-- pv_equiv track=rewrite | github.com/riccardofeingold/Ctrl-World | scripts/experiment_manager.py | assign_gpus
-- ===== SOURCE A (Python) =====
-- def assign_gpus(available_gpus, gpus_per_experiment, experiment_idx):
--     """Assign GPU IDs for an experiment based on available GPUs."""
--     gpu_list = [int(g.strip()) for g in available_gpus.split(',')]
--     start_idx = (experiment_idx * gpus_per_experiment) % len(gpu_list)
--
--     assigned = []
--     for i in range(gpus_per_experiment):
--         gpu_idx = (start_idx + i) % len(gpu_list)
--         assigned.append(gpu_list[gpu_idx])
--
--     return ','.join(map(str, assigned))
-- ===== SOURCE B (Python) =====
-- def assign_gpus(available_gpus, gpus_per_experiment, experiment_idx):
--     """Assign GPU IDs for an experiment based on available GPUs."""
--     gpu_list = [int(g.strip()) for g in available_gpus.split(',')]
--     n = len(gpu_list)
--     start = (experiment_idx * gpus_per_experiment) % n
--     rotated = gpu_list[start:] + gpu_list[:start]
--     count = max(gpus_per_experiment, 0)
--     q, r = divmod(count, n)
--     assigned = rotated * q + rotated[:r]
--     return ','.join(map(str, assigned))
-- ===== Notes on version B (the rewrite author's own statement) =====
-- stated objective: alternative
-- what changed: Replaces the per-index loop computing (start+i) % len on every step by a closed-form construction: rotate the list once by slicing, then repeat it q times and append the first r elements where q, r = divmod(count, len).
import Mathlib
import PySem

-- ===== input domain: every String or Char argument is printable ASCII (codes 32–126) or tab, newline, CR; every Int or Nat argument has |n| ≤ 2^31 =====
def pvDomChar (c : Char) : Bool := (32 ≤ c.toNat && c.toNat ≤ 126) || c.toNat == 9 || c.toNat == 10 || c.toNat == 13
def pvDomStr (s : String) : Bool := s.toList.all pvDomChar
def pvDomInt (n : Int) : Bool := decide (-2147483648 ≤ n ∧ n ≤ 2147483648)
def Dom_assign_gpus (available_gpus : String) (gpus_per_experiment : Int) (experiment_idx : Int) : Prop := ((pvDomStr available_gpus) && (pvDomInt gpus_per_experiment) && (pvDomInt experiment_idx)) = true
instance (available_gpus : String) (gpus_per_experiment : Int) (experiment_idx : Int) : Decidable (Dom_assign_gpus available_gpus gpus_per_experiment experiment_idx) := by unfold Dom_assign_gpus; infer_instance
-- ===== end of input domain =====

-- B replaces A's per-index loop with modular arithmetic by a one-shot rotation (two slices),
-- whole-list repetition and one final slice; same return value on every input where A returns.

-- ===== PORT A =====
-- parse [int(g.strip()) for g in available_gpus.split(',')]; none = some int() raised ValueError
def pvParse_assign_gpus (available_gpus : String) : Option (List Int) :=
  ((PySem.Str.split? available_gpus ",").getD []).mapM
    (fun g => PySem.Int.ofStr? (PySem.Str.strip g))

def assign_gpus (available_gpus : String) (gpus_per_experiment : Int) (experiment_idx : Int) : String :=
  match pvParse_assign_gpus available_gpus with
  | none => ""  -- Python raises ValueError here; excluded by Pre_
  | some gpu_list =>
    let n : Int := gpu_list.length
    let start_idx := PySem.Int.mod (experiment_idx * gpus_per_experiment) n
    -- for i in range(gpus_per_experiment): assigned.append(gpu_list[(start_idx+i) % n])
    -- the index is always in range (0 ≤ mod < n since n ≥ 1), so pyGetD is exact here
    let assigned := (PySem.List.pyRange 0 gpus_per_experiment 1).foldl
      (fun acc i => acc ++ [PySem.List.pyGetD gpu_list (PySem.Int.mod (start_idx + i) n) 0]) []
    PySem.Str.join "," (assigned.map PySem.Int.toStr)

-- ===== PORT B =====
def assign_gpus_alt (available_gpus : String) (gpus_per_experiment : Int) (experiment_idx : Int) : String :=
  match pvParse_assign_gpus available_gpus with
  | none => ""  -- Python raises ValueError here; excluded by Pre_
  | some gpu_list =>
    let n : Int := gpu_list.length
    let start := PySem.Int.mod (experiment_idx * gpus_per_experiment) n
    let rotated := PySem.List.slice gpu_list (some start) none ++ PySem.List.slice gpu_list none (some start)
    let count := max gpus_per_experiment 0
    let q := PySem.Int.floordiv count n
    let r := PySem.Int.mod count n
    let assigned := PySem.List.pyRepeat rotated q ++ PySem.List.slice rotated none (some r)
    PySem.Str.join "," (assigned.map PySem.Int.toStr)

-- ===== PRECONDITION & SPEC =====
-- Pre_ excludes exactly the inputs where int(g.strip()) raises ValueError (a comma-separated
-- piece that is not an integer literal); A returns on every other input.
def Pre_assign_gpus (available_gpus : String) (gpus_per_experiment : Int) (experiment_idx : Int) : Prop :=
  (((PySem.Str.split? available_gpus ",").getD []).all
    (fun g => (PySem.Int.ofStr? (PySem.Str.strip g)).isSome)) = true
instance (available_gpus : String) (gpus_per_experiment : Int) (experiment_idx : Int) : Decidable (Pre_assign_gpus available_gpus gpus_per_experiment experiment_idx) := by unfold Pre_assign_gpus; infer_instance

def pvWitness_assign_gpus : String × Int × Int := ("0, 1, 2, 3", 2, 1)

def Spec_assign_gpus (available_gpus : String) (gpus_per_experiment : Int) (experiment_idx : Int) (out : String) : Prop := out = assign_gpus_alt available_gpus gpus_per_experiment experiment_idx
instance (available_gpus : String) (gpus_per_experiment : Int) (experiment_idx : Int) (out : String) : Decidable (Spec_assign_gpus available_gpus gpus_per_experiment experiment_idx out) := by unfold Spec_assign_gpus; infer_instance

-- ===== CLAIM (what is proved, stated in full; the proofs are below) =====
def Claim_equal_assign_gpus : Prop := ∀ (available_gpus : String) (gpus_per_experiment : Int) (experiment_idx : Int), Dom_assign_gpus available_gpus gpus_per_experiment experiment_idx → Pre_assign_gpus available_gpus gpus_per_experiment experiment_idx → Spec_assign_gpus available_gpus gpus_per_experiment experiment_idx (assign_gpus available_gpus gpus_per_experiment experiment_idx)

-- ===== LEMMAS AND PROOFS =====

lemma rot_getD (gpu : List Int) (s k : Nat) (hs : s < gpu.length) (hk : k < gpu.length) :
    (gpu.drop s ++ gpu.take s).getD k 0 = gpu.getD ((s + k) % gpu.length) 0 := by
  simp only [List.getD_eq_getElem?_getD]
  by_cases h : k < gpu.length - s
  · rw [List.getElem?_append_left (by simp; omega), List.getElem?_drop,
      Nat.mod_eq_of_lt (by omega)]
  · have hmod : (s + k) % gpu.length = k - (gpu.length - s) := by
      rw [Nat.mod_eq_sub_mod (by omega), Nat.mod_eq_of_lt (by omega)]
      omega
    rw [List.getElem?_append_right (by simp; omega), hmod]
    simp only [List.length_drop, List.getElem?_take]
    rw [if_pos (by omega)]

lemma head_chunk (gpu : List Int) (s : Nat) (hs : s < gpu.length) (m : Nat) (hm : m ≤ gpu.length) :
    (List.range m).map (fun k => gpu.getD ((s + k) % gpu.length) 0)
    = (gpu.drop s ++ gpu.take s).take m := by
  apply List.ext_getElem
  · simp; omega
  · intro k h1 h2
    simp only [List.getElem_map, List.getElem_range, List.getElem_take]
    rw [← rot_getD gpu s k hs (by simp at h1; omega)]
    rw [List.getD_eq_getElem]

lemma cyc_eq (gpu : List Int) (s : Nat) (hs : s < gpu.length) (m : Nat) :
    (List.range m).map (fun k => gpu.getD ((s + k) % gpu.length) 0)
    = (List.replicate (m / gpu.length) (gpu.drop s ++ gpu.take s)).flatten
      ++ (gpu.drop s ++ gpu.take s).take (m % gpu.length) := by
  induction m using Nat.strong_induction_on with
  | _ m ih =>
    by_cases h : m < gpu.length
    · rw [Nat.div_eq_of_lt h, Nat.mod_eq_of_lt h]
      simpa using head_chunk gpu s hs m (by omega)
    · have hn : 0 < gpu.length := by omega
      have hm : m = (m - gpu.length) + gpu.length := by omega
      rw [hm, Nat.add_div_right _ hn, Nat.add_mod_right, Nat.add_comm (m - gpu.length) gpu.length,
        List.range_add, List.map_append, List.map_map]
      have e2 : (List.range (m - gpu.length)).map
            ((fun k => gpu.getD ((s + k) % gpu.length) 0) ∘ (fun k => gpu.length + k))
          = (List.range (m - gpu.length)).map (fun k => gpu.getD ((s + k) % gpu.length) 0) := by
        apply List.map_congr_left
        intro k _
        simp only [Function.comp]
        rw [show s + (gpu.length + k) = gpu.length + (s + k) by omega, Nat.add_mod_left]
      rw [e2, head_chunk gpu s hs gpu.length le_rfl,
        List.take_of_length_le (by simp; omega), ih (m - gpu.length) (by omega),
        List.replicate_succ, List.flatten_cons]
      simp [List.append_assoc]

lemma body_eq (gpu : List Int) (hne : gpu ≠ []) (g E : Int) :
    ((PySem.List.pyRange 0 g 1).foldl
      (fun acc i => acc ++ [PySem.List.pyGetD gpu
        (PySem.Int.mod (PySem.Int.mod E (gpu.length : Int) + i) (gpu.length : Int)) 0]) [])
    = PySem.List.pyRepeat
        (PySem.List.slice gpu (some (PySem.Int.mod E (gpu.length : Int))) none
          ++ PySem.List.slice gpu none (some (PySem.Int.mod E (gpu.length : Int))))
        (PySem.Int.floordiv (max g 0) (gpu.length : Int))
      ++ PySem.List.slice
        (PySem.List.slice gpu (some (PySem.Int.mod E (gpu.length : Int))) none
          ++ PySem.List.slice gpu none (some (PySem.Int.mod E (gpu.length : Int))))
        none (some (PySem.Int.mod (max g 0) (gpu.length : Int))) := by
  have hn : 0 < gpu.length := List.length_pos_of_ne_nil hne
  have hni : (0 : Int) < (gpu.length : Int) := by exact_mod_cast hn
  have h0 : 0 ≤ PySem.Int.mod E (gpu.length : Int) := PySem.Int.mod_nonneg E hni
  have h1 : PySem.Int.mod E (gpu.length : Int) < (gpu.length : Int) := PySem.Int.mod_lt E hni
  set s : Nat := (PySem.Int.mod E (gpu.length : Int)).toNat with hsdef
  have hse : PySem.Int.mod E (gpu.length : Int) = (s : Int) := (Int.toNat_of_nonneg h0).symm
  have hs : s < gpu.length := by omega
  set m : Nat := g.toNat with hmdef
  have hme : max g 0 = (m : Int) := (Int.ofNat_toNat g).symm
  rw [hse, hme, PySem.List.foldl_append_singleton_eq_map, PySem.List.pyRange_one,
    PySem.List.slice_from_natCast, PySem.List.slice_to_natCast,
    PySem.Int.floordiv_natCast, PySem.Int.mod_natCast, PySem.List.slice_to_natCast,
    List.map_map]
  have hmm : (g - 0).toNat = m := by omega
  rw [hmm]
  have e1 : (List.range m).map ((fun i => PySem.List.pyGetD gpu
        (PySem.Int.mod ((s : Int) + i) (gpu.length : Int)) 0) ∘ (fun k : Nat => (0 : Int) + (k : Int)))
      = (List.range m).map (fun k => gpu.getD ((s + k) % gpu.length) 0) := by
    apply List.map_congr_left
    intro k _
    simp only [Function.comp]
    rw [show (s : Int) + ((0 : Int) + (k : Int)) = ((s + k : Nat) : Int) by push_cast; ring,
      PySem.Int.mod_natCast, PySem.List.pyGetD_natCast]
  rw [e1, cyc_eq gpu s hs m]
  simp only [PySem.List.pyRepeat, Int.toNat_natCast, List.nil_append]

lemma go_ne_nil (sep : List Char) : ∀ fuel l cur acc, PySem.Chars.splitOn.go sep fuel l cur acc ≠ [] := by
  intro fuel
  induction fuel with
  | zero => intro l cur acc; simp [PySem.Chars.splitOn.go]
  | succ f ih =>
    intro l cur acc
    cases l with
    | nil => simp [PySem.Chars.splitOn.go]
    | cons c rest =>
      rw [PySem.Chars.splitOn.go]
      split
      · exact ih _ _ _
      · exact ih _ _ _

lemma pieces_ne_nil (ag : String) : (PySem.Str.split? ag ",").getD [] ≠ [] := by
  simp [PySem.Str.split?, PySem.Chars.split?]
  exact go_ne_nil [','] _ ag.toList [] []

lemma parse_ne_nil (ag : String) (gpu : List Int) (hp : pvParse_assign_gpus ag = some gpu) : gpu ≠ [] := by
  intro h
  subst h
  unfold pvParse_assign_gpus at hp
  obtain ⟨a, l, hps⟩ := List.exists_cons_of_ne_nil (pieces_ne_nil ag)
  rw [hps] at hp
  simp [List.mapM_cons] at hp
  cases h1 : PySem.Int.ofStr? (PySem.Str.strip a) with
  | none => rw [h1] at hp; simp at hp
  | some v =>
    rw [h1] at hp
    cases h2 : List.mapM (fun g => PySem.Int.ofStr? (PySem.Str.strip g)) l with
    | none => rw [h2] at hp; simp at hp
    | some vs => rw [h2] at hp; simp at hp

-- ===== VERDICT (by name: the statement is the Claim_ definition above) =====
theorem assign_gpus_spec : Claim_equal_assign_gpus := by
  intro available_gpus gpus_per_experiment experiment_idx _ _
  unfold Spec_assign_gpus assign_gpus assign_gpus_alt
  cases hp : pvParse_assign_gpus available_gpus with
  | none => rfl
  | some gpu =>
    exact congrArg (fun l => PySem.Str.join "," (l.map PySem.Int.toStr))
      (body_eq gpu (parse_ne_nil available_gpus gpu hp) gpus_per_experiment
        (experiment_idx * gpus_per_experiment))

··········

What to do:
The line above containing "-- ===== PRECONDITION", the line containing "(fun g => (PySem.Int.ofStr?", and every line between them are to be transcribed exactly; no other line is wanted.

Task response:
-- ===== PRECONDITION & SPEC =====
-- Pre_ excludes exactly the inputs where int(g.strip()) raises ValueError (a comma-separated
-- piece that is not an integer literal); A returns on every other input.
def Pre_assign_gpus (available_gpus : String) (gpus_per_experiment : Int) (experiment_idx : Int) : Prop :=
  (((PySem.Str.split? available_gpus ",").getD []).all
    (fun g => (PySem.Int.ofStr? (PySem.Str.strip g)).isSome)) = true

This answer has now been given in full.